Urabe S. [email protected] writes:

Are those executables compiled with identical compilers + compile flags?

The question is understandable, but these implementation might very
well be written in different languages, so it doesn’t really matter.
We can assume that they are as much as possible, if they come from a
common distribution.

Groovy 1.6.3
http://mastrodonato.info/index.php/2009/08/comparison-script-languages-for-the-fractal-geometry/?lang=en
I added a comment to the web site, but I’m not sure it was taken into
account (I didn’t got the same feed back as for a second shorter
comment). So here it is again:

For completeness, could you please try Common Lisp too?

You could use sbcl 1.0.29 (MS-Windows port in progress) at:
http://prdownloads.sourceforge.net/sbcl/sbcl-1.0.29-x86-windows-binary.msi

-------(bench1.lisp)----------------------------------------------------
(declaim (optimize (speed 3) (space 2) (debug 0) (safety 0)))
(declaim (ftype (function (single-float single-float) fixnum) iterate))

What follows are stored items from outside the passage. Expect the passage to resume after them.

-- pv_equiv track=rewrite | github.com/ghostonbutterbread/bug-bounty-harness | agents/manual_hunter.py | _group_surface_entries
-- ===== SOURCE A (Python) =====
-- from typing import Any
--
-- def _group_surface_entries(entries: list[dict[str, Any]]) -> list[tuple[str, list[str]]]:
--     grouped: dict[str, set[str]] = {}
--     for entry in entries:
--         relpath = _normalize_text(entry.get("file"))
--         class_name = _normalize_text(entry.get("class_name")).lower()
--         if not relpath or not class_name:
--             continue
--         grouped.setdefault(relpath, set()).add(class_name)
--     return [
--         (relpath, sorted(class_names))
--         for relpath, class_names in sorted(grouped.items())
--     ]
--
-- def _normalize_text(value: Any) -> str:
--     return str(value or "").strip()
-- ===== SOURCE B (Python) =====
-- from typing import Any
--
-- def _normalize_text(value: Any) -> str:
--     return str(value or "").strip()
--
-- def _group_surface_entries(entries: list[dict[str, Any]]) -> list[tuple[str, list[str]]]:
--     pairs = []
--     for entry in entries:
--         relpath = _normalize_text(entry.get("file"))
--         class_name = _normalize_text(entry.get("class_name")).lower()
--         if relpath and class_name:
--             pairs.append((relpath, class_name))
--     return [
--         (relpath, sorted({c for p, c in pairs if p == relpath}))
--         for relpath in sorted({p for p, _ in pairs})
--     ]
-- ===== Notes on version B (the rewrite author's own statement) =====
-- stated objective: simpler
-- what changed: B replaces A's dict-of-sets accumulator with a flat filtered (relpath, class_name) pair list, then builds the result by two comprehensions: sorted distinct relpaths, with a per-key scan of the pair list collecting that key's class names.
import Mathlib
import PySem

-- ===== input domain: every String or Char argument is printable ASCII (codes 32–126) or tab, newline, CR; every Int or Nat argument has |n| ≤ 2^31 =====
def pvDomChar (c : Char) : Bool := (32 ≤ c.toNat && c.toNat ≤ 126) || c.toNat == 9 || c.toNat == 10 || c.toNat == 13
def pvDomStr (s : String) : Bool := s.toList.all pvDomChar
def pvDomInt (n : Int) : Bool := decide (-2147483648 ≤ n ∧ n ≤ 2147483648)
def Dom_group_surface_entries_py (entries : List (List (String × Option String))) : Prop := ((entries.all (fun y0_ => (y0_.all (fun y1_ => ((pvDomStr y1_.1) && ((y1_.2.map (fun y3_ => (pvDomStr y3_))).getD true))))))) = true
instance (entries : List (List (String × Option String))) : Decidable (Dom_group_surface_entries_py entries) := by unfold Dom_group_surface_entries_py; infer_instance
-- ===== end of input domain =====

-- B replaces A's dict-of-sets accumulator with a flat filtered pair list plus two
-- comprehensions (sorted distinct relpaths; per-key scan for class names); same output, not faster.

-- _normalize_text(value) = str(value or "").strip(); on Option String, 'value or ""'
-- is getD "" (None → "", and "" stays "" either way).
def pvNormalizeText (value : Option String) : String := PySem.Str.strip (value.getD "")

-- relpath / class_name computed per entry (shared by both ports, exactly A's two lines)
def pvRelpath (entry : List (String × Option String)) : String :=
  pvNormalizeText (((PySem.Dict.mk entry).get? "file").getD none)
def pvClassName (entry : List (String × Option String)) : String :=
  PySem.Str.lower (pvNormalizeText (((PySem.Dict.mk entry).get? "class_name").getD none))

-- ===== PORT A =====
-- grouped.setdefault(relpath, set()).add(class_name) is grouped[relpath] = grouped.get(relpath, set()) ∪ {class_name},
-- i.e. Dict.modify relpath Set.empty (·.add class_name) (same key order: new keys append).
-- sorted(grouped.items()) compares (key, set) tuples; dict keys are unique, so the
-- second component is never compared: sorted with key = fst is exact here.
def group_surface_entries_py (entries : List (List (String × Option String))) : List (String × List String) :=
  let grouped : PySem.Dict String (PySem.Set String) :=
    entries.foldl (fun g entry =>
      let relpath := pvRelpath entry
      let class_name := pvClassName entry
      if relpath = "" ∨ class_name = "" then g
      else g.modify relpath PySem.Set.empty (fun s => PySem.Set.add s class_name)) PySem.Dict.empty
  (PySem.List.sorted grouped.items (fun p => p.1) false).map
    (fun p => (p.1, PySem.List.sorted p.2 (fun x => x) false))

-- ===== PORT B =====
def group_surface_entries_py_alt (entries : List (List (String × Option String))) : List (String × List String) :=
  let pairs : List (String × String) :=
    entries.foldl (fun acc entry =>
      let relpath := pvRelpath entry
      let class_name := pvClassName entry
      if relpath ≠ "" ∧ class_name ≠ "" then acc ++ [(relpath, class_name)] else acc) []
  (PySem.List.sorted (PySem.Set.ofList (pairs.map (fun p => p.1))) (fun x => x) false).map
    (fun relpath =>
      (relpath,
       PySem.List.sorted
         (PySem.Set.ofList ((pairs.filter (fun p => p.1 == relpath)).map (fun p => p.2)))
         (fun x => x) false))

-- ===== PRECONDITION & SPEC =====
def Spec_group_surface_entries_py (entries : List (List (String × Option String))) (out : List (String × List String)) : Prop := out = group_surface_entries_py_alt entries
instance (entries : List (List (String × Option String))) (out : List (String × List String)) : Decidable (Spec_group_surface_entries_py entries out) := by unfold Spec_group_surface_entries_py; infer_instance

-- ===== CLAIM (what is proved, stated in full; the proofs are below) =====
def Claim_equal_group_surface_entries_py : Prop := ∀ (entries : List (List (String × Option String))), Dom_group_surface_entries_py entries → Spec_group_surface_entries_py entries (group_surface_entries_py entries)

-- ===== LEMMAS AND PROOFS =====

-- the dict loop's value at any key: the Set.update of the class names of the matching pairs
lemma pv_getD_foldl_modify_add (l : List (List (String × Option String)))
    (d : PySem.Dict String (PySem.Set String)) (k : String) :
    (l.foldl (fun g entry =>
        g.modify (pvRelpath entry) PySem.Set.empty (fun s => PySem.Set.add s (pvClassName entry))) d).getD k PySem.Set.empty
      = PySem.Set.update (d.getD k PySem.Set.empty)
          ((l.filter (fun e => pvRelpath e == k)).map pvClassName) := by
  induction l generalizing d with
  | nil => simp [PySem.Set.update]
  | cons a t ih =>
    simp only [List.foldl_cons, ih, List.filter_cons]
    by_cases hk : pvRelpath a = k
    · subst hk
      simp [PySem.Set.update]
    · rw [PySem.Dict.getD_modify]
      simp [hk, Ne.symm hk]

-- A's 'continue' loop is the fold over the filtered list (generic shape, kept abstract)
lemma pv_skip_filter {A B : Type} (p : A → Prop) [DecidablePred p] (f : B → A → B)
    (l : List A) (d : B) :
    l.foldl (fun g x => if p x then g else f g x) d
      = (l.filter (fun x => !(decide (p x)))).foldl f d := by
  induction l generalizing d with
  | nil => rfl
  | cons a t ih =>
    simp only [List.foldl_cons, List.filter_cons]
    by_cases h : p a
    · rw [if_pos h]; simp only [decide_eq_true h, Bool.not_true]; exact ih d
    · rw [if_neg h]; simp only [decide_eq_false h, Bool.not_false, if_pos, List.foldl_cons]
      exact ih (f d a)

-- B's pair-building loop is the filtered map
lemma pv_pairs_eq (entries : List (List (String × Option String))) :
    (entries.foldl (fun acc entry =>
        if pvRelpath entry ≠ "" ∧ pvClassName entry ≠ "" then acc ++ [(pvRelpath entry, pvClassName entry)] else acc)
        ([] : List (String × String)))
      = (entries.filter (fun e => decide (pvRelpath e ≠ "" ∧ pvClassName e ≠ ""))).map
          (fun e => (pvRelpath e, pvClassName e)) := by
  rw [PySem.List.foldl_append_ite (p := fun e => pvRelpath e ≠ "" ∧ pvClassName e ≠ "")
        (f := fun e => (pvRelpath e, pvClassName e))]
  simp

-- the two skip tests agree
lemma pv_filter_eq (entries : List (List (String × Option String))) :
    entries.filter (fun e => !(decide (pvRelpath e = "" ∨ pvClassName e = "")))
      = entries.filter (fun e => decide (pvRelpath e ≠ "" ∧ pvClassName e ≠ "")) := by
  apply List.filter_congr
  intro e _
  by_cases h1 : pvRelpath e = "" <;> by_cases h2 : pvClassName e = "" <;> simp [h1, h2]

lemma pv_loopA_eq (entries : List (List (String × Option String))) :
    (entries.foldl (fun g entry =>
        if pvRelpath entry = "" ∨ pvClassName entry = "" then g
        else g.modify (pvRelpath entry) PySem.Set.empty (fun s => PySem.Set.add s (pvClassName entry)))
        (PySem.Dict.empty : PySem.Dict String (PySem.Set String)))
      = (entries.filter (fun e => decide (pvRelpath e ≠ "" ∧ pvClassName e ≠ ""))).foldl
          (fun g entry => g.modify (pvRelpath entry) PySem.Set.empty (fun s => PySem.Set.add s (pvClassName entry)))
          PySem.Dict.empty := by
  have h := pv_skip_filter (p := fun e => pvRelpath e = "" ∨ pvClassName e = "")
    (f := fun g entry => g.modify (pvRelpath entry) PySem.Set.empty (fun s => PySem.Set.add s (pvClassName entry)))
    entries (PySem.Dict.empty : PySem.Dict String (PySem.Set String))
  rw [pv_filter_eq] at h
  exact h

theorem pv_main (entries : List (List (String × Option String))) :
    group_surface_entries_py entries = group_surface_entries_py_alt entries := by
  unfold group_surface_entries_py group_surface_entries_py_alt
  simp only []
  set l := entries.filter (fun e => decide (pvRelpath e ≠ "" ∧ pvClassName e ≠ "")) with hl
  -- A's dict loop over the filtered list
  rw [pv_loopA_eq, ← hl]
  rw [pv_pairs_eq, ← hl]
  set grouped := l.foldl (fun g e => g.modify (pvRelpath e) PySem.Set.empty (fun s => PySem.Set.add s (pvClassName e)))
      (PySem.Dict.empty : PySem.Dict String (PySem.Set String)) with hg
  have hnodup : grouped.keys.Nodup := by
    rw [hg]
    exact PySem.Dict.nodup_keys_foldl_modify_key l pvRelpath PySem.Set.empty
      (fun _ e => fun s => PySem.Set.add s (pvClassName e)) PySem.Dict.empty
      PySem.Dict.nodup_keys_empty
  have hkeys : grouped.keys = PySem.Set.ofList (l.map pvRelpath) := by
    rw [hg, PySem.Dict.keys_foldl_modify_key]
    simp [PySem.Dict.keys_empty, PySem.Set.update, PySem.Set.ofList_eq_foldl]
  have hmapfst : (l.map (fun e => (pvRelpath e, pvClassName e))).map (fun p => p.1) = l.map pvRelpath := by
    simp [List.map_map]
  have hitems : grouped.items = grouped.keys.map (fun k => (k, grouped.getD k PySem.Set.empty)) :=
    PySem.Dict.items_eq_map_keys grouped hnodup PySem.Set.empty
  -- sorted items by key = map over sorted keys
  have hsorted : PySem.List.sorted grouped.items (fun p => p.1) false
      = (PySem.List.sorted grouped.keys (fun x => x) false).map (fun k => (k, grouped.getD k PySem.Set.empty)) := by
    apply PySem.List.sorted_eq_of_perm_of_pairwise_lt
    · rw [hitems]
      exact (PySem.List.sorted_perm grouped.keys (fun x => x) false).map _
    · rw [List.pairwise_map]
      have := PySem.List.sorted_ofList_pairwise_lt (xs := l.map pvRelpath)
      rw [← hkeys] at this
      exact this
  rw [hsorted, hmapfst, ← hkeys, List.map_map]
  apply List.map_congr_left
  intro k _
  simp only [Function.comp]
  congr 1
  -- per-key class names agree
  rw [hg, pv_getD_foldl_modify_add, List.filter_map]
  simp only [PySem.Dict.getD_empty]
  rw [List.map_map]
  have : ((l.filter (fun e => ((fun p => p.1 == k) ∘ fun e => (pvRelpath e, pvClassName e)) e)).map
        ((fun p => p.2) ∘ fun e => (pvRelpath e, pvClassName e)))
      = (l.filter (fun e => pvRelpath e == k)).map pvClassName := by
    rfl
  rw [this]
  simp [PySem.Set.update, PySem.Set.ofList_eq_foldl]

-- ===== VERDICT (by name: the statement is the Claim_ definition above) =====
theorem group_surface_entries_py_spec : Claim_equal_group_surface_entries_py := by
  intro entries _
  unfold Spec_group_surface_entries_py
  exact pv_main entries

(defparameter bailout 16.0)
(defparameter max-iterations 1000)

(defun bench1 ()
(format t “Rendering…~%”) (force-output)
(loop :for y fixnum :from -39 to 39 :do
(terpri)
(loop :for x fixnum :from -39 to 39 :do
(princ (if (zerop (iterate (the single-float (/ x 40.0))
(the single-float (/ y 40.0))))
“*”
" "))))
(finish-output))

(defun iterate (x y)
(declare (single-float x y))
(loop
:with cr single-float = (- y 0.5)
:with ci single-float = x
:with zi single-float = 0.0
:with zr single-float = 0.0
:for i fixnum :from 0 :below max-iterations
:do (let ((temp (* zr zi))
(zr2 (* zr zr))
(zi2 (* zi zi)))
(declare (single-float temp zr2 zi2))
(setf zr (+ (- zr2 zi2) cr)
zi (+ temp temp ci))
(when (< (the single-float bailout) (the single-float (+
zi2 zr2)))
(return-from iterate i)))
:finally (return-from iterate 0)))

(time (bench1))

Run the test with:

sbcl --no-userinit --eval '(load (compile-file "bench1.lisp"))' 

–eval ‘(quit)’

Pascal J. Bourguignon wrote:

Urabe S. [email protected] writes:

Are those executables compiled with identical compilers + compile flags?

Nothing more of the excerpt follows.